Goal of the exercise – Would you show every line from the records that holds "Prop"?

Records for the exercise –
● ● ● ● ●
-- pv_equiv track=rewrite | github.com/FreddyMachaca/INF-111 | PRACTICA PRIMER PARCIAL/Ejercicio11/Python/GenerarSecuencia.py | generar_secuencia
-- ===== SOURCE A (Python) =====
-- def generar_secuencia(n):
--     secuencia = []
--     contador = 0
--
--     for i in range(n):
--         if contador == 3:
--             secuencia.append(0)
--             contador = 0
--         else:
--             secuencia.append(1)
--             contador += 1
--
--     return secuencia
-- ===== SOURCE B (Python) =====
-- def generar_secuencia(n):
--     return ([1, 1, 1, 0] * (n // 4 + 1))[:n]
-- ===== Notes on version B (the rewrite author's own statement) =====
-- stated objective: simpler
-- what changed: Replaces the per-element loop with a running counter by building whole [1,1,1,0] periods via list repetition and slicing to length n.
import Mathlib
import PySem

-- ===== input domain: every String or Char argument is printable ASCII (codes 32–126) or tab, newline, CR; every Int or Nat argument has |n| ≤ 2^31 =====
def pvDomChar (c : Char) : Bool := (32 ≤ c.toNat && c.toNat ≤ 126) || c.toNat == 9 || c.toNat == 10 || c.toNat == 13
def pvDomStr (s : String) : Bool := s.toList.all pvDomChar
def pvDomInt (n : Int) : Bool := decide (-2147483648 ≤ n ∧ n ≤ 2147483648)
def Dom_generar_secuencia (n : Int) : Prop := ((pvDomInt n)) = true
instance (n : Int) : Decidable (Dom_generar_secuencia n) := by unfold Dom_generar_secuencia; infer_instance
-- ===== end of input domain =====

-- B builds whole [1,1,1,0] periods and slices to length n, instead of A's per-element counter loop (objective: simpler).

-- ===== PORT A =====
def generar_secuencia (n : Int) : List Int :=
  ((PySem.List.pyRange 0 n 1).foldl
    (fun (st : List Int × Int) _ =>
      if st.2 == 3 then (st.1 ++ [0], 0) else (st.1 ++ [1], st.2 + 1))
    ([], 0)).1

-- ===== PORT B =====
-- [1,1,1,0] * k is ported as flattening k copies; [:n] is PySem.List.slice.
def generar_secuencia_alt (n : Int) : List Int :=
  PySem.List.slice
    ((List.replicate (PySem.Int.floordiv n 4 + 1).toNat ([1, 1, 1, 0] : List Int)).flatten)
    none (some n)

-- ===== PRECONDITION & SPEC =====
def Spec_generar_secuencia (n : Int) (out : List Int) : Prop := out = generar_secuencia_alt n
instance (n : Int) (out : List Int) : Decidable (Spec_generar_secuencia n out) := by unfold Spec_generar_secuencia; infer_instance

-- ===== CLAIM (what is proved, stated in full; the proofs are below) =====
def Claim_equal_generar_secuencia : Prop := ∀ (n : Int), Dom_generar_secuencia n → Spec_generar_secuencia n (generar_secuencia n)

-- ===== LEMMAS AND PROOFS =====

def pvPat (m : Nat) : List Int := (List.range m).map (fun k => if k % 4 = 3 then 0 else 1)

lemma pvA_closed (m : Nat) :
    (PySem.List.pyRange 0 (m : Int) 1).foldl
      (fun (st : List Int × Int) _ =>
        if st.2 == 3 then (st.1 ++ [0], 0) else (st.1 ++ [1], st.2 + 1))
      ([], 0) = (pvPat m, ((m % 4 : Nat) : Int)) := by
  induction m with
  | zero => simp [PySem.List.pyRange_one_eq_nil, pvPat]
  | succ m ih =>
    have h : PySem.List.pyRange 0 ((m : Int) + 1) 1
        = PySem.List.pyRange 0 (m : Int) 1 ++ [(m : Int)] :=
      PySem.List.pyRange_one_succ_right (by positivity)
    push_cast
    rw [h, List.foldl_append, ih]
    by_cases h3 : m % 4 = 3
    · simp [h3, pvPat, List.range_succ]
      omega
    · have hne : ¬ ((m : Int) % 4 = 3) := by omega
      simp [pvPat, List.range_succ, h3, hne]
      omega

lemma pvFlatten_replicate (j : Nat) :
    (List.replicate j ([1, 1, 1, 0] : List Int)).flatten = pvPat (4 * j) := by
  induction j with
  | zero => simp [pvPat]
  | succ j ih =>
    rw [List.replicate_succ', List.flatten_append, ih]
    have e : 4 * (j + 1) = (((4 * j + 1) + 1) + 1) + 1 := by omega
    have h0 : (4 * j) % 4 = 0 := by omega
    have h1 : (4 * j + 1) % 4 = 1 := by omega
    have h2 : (4 * j + 2) % 4 = 2 := by omega
    have h3 : (4 * j + 3) % 4 = 3 := by omega
    simp [pvPat, e, List.range_succ, h0, h1, h2, h3]

lemma pvPat_take (m N : Nat) (h : m ≤ N) : (pvPat N).take m = pvPat m := by
  simp [pvPat, ← List.map_take, List.take_range, Nat.min_eq_left h]

-- ===== VERDICT (by name: the statement is the Claim_ definition above) =====
theorem generar_secuencia_spec : Claim_equal_generar_secuencia := by
  intro n _
  unfold Spec_generar_secuencia generar_secuencia generar_secuencia_alt
  by_cases hle : n ≤ 0
  · -- A returns []
    rw [PySem.List.pyRange_one_eq_nil hle]
    rcases lt_or_eq_of_le hle with hlt | heq
    · -- n < 0 : n // 4 + 1 ≤ 0, so the repeated list is empty; any slice of [] is []
      have hk : (PySem.Int.floordiv n 4 + 1).toNat = 0 := by
        rw [PySem.Int.floordiv_eq_ediv_of_pos (by norm_num)]
        omega
      rw [hk]
      simp [PySem.List.slice, PySem.List.clampIdx]
    · -- n = 0 : slice to 0 is take 0 = []
      subst heq
      rw [PySem.List.slice_to _ le_rfl]
      simp
  · -- n > 0
    have hpos : (0:Int) < n := by omega
    obtain ⟨m, rfl⟩ : ∃ m : Nat, n = (m : Int) := ⟨n.toNat, (Int.toNat_of_nonneg hpos.le).symm⟩
    rw [pvA_closed, PySem.List.slice_to _ (by positivity)]
    have hfd : PySem.Int.floordiv (m : Int) 4 + 1 = ((m / 4 + 1 : Nat) : Int) := by
      rw [PySem.Int.floordiv_eq_ediv_of_pos (by norm_num)]
      omega
    rw [hfd]
    simp only [Int.toNat_natCast]
    rw [pvFlatten_replicate]
    exact (pvPat_take m _ (by omega)).symm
● ● ● ● ●
Task result –
def Dom_generar_secuencia (n : Int) : Prop := ((pvDomInt n)) = true
def Spec_generar_secuencia (n : Int) (out : List Int) : Prop := out = generar_secuencia_alt n
def Claim_equal_generar_secuencia : Prop := ∀ (n : Int), Dom_generar_secuencia n → Spec_generar_secuencia n (generar_secuencia n)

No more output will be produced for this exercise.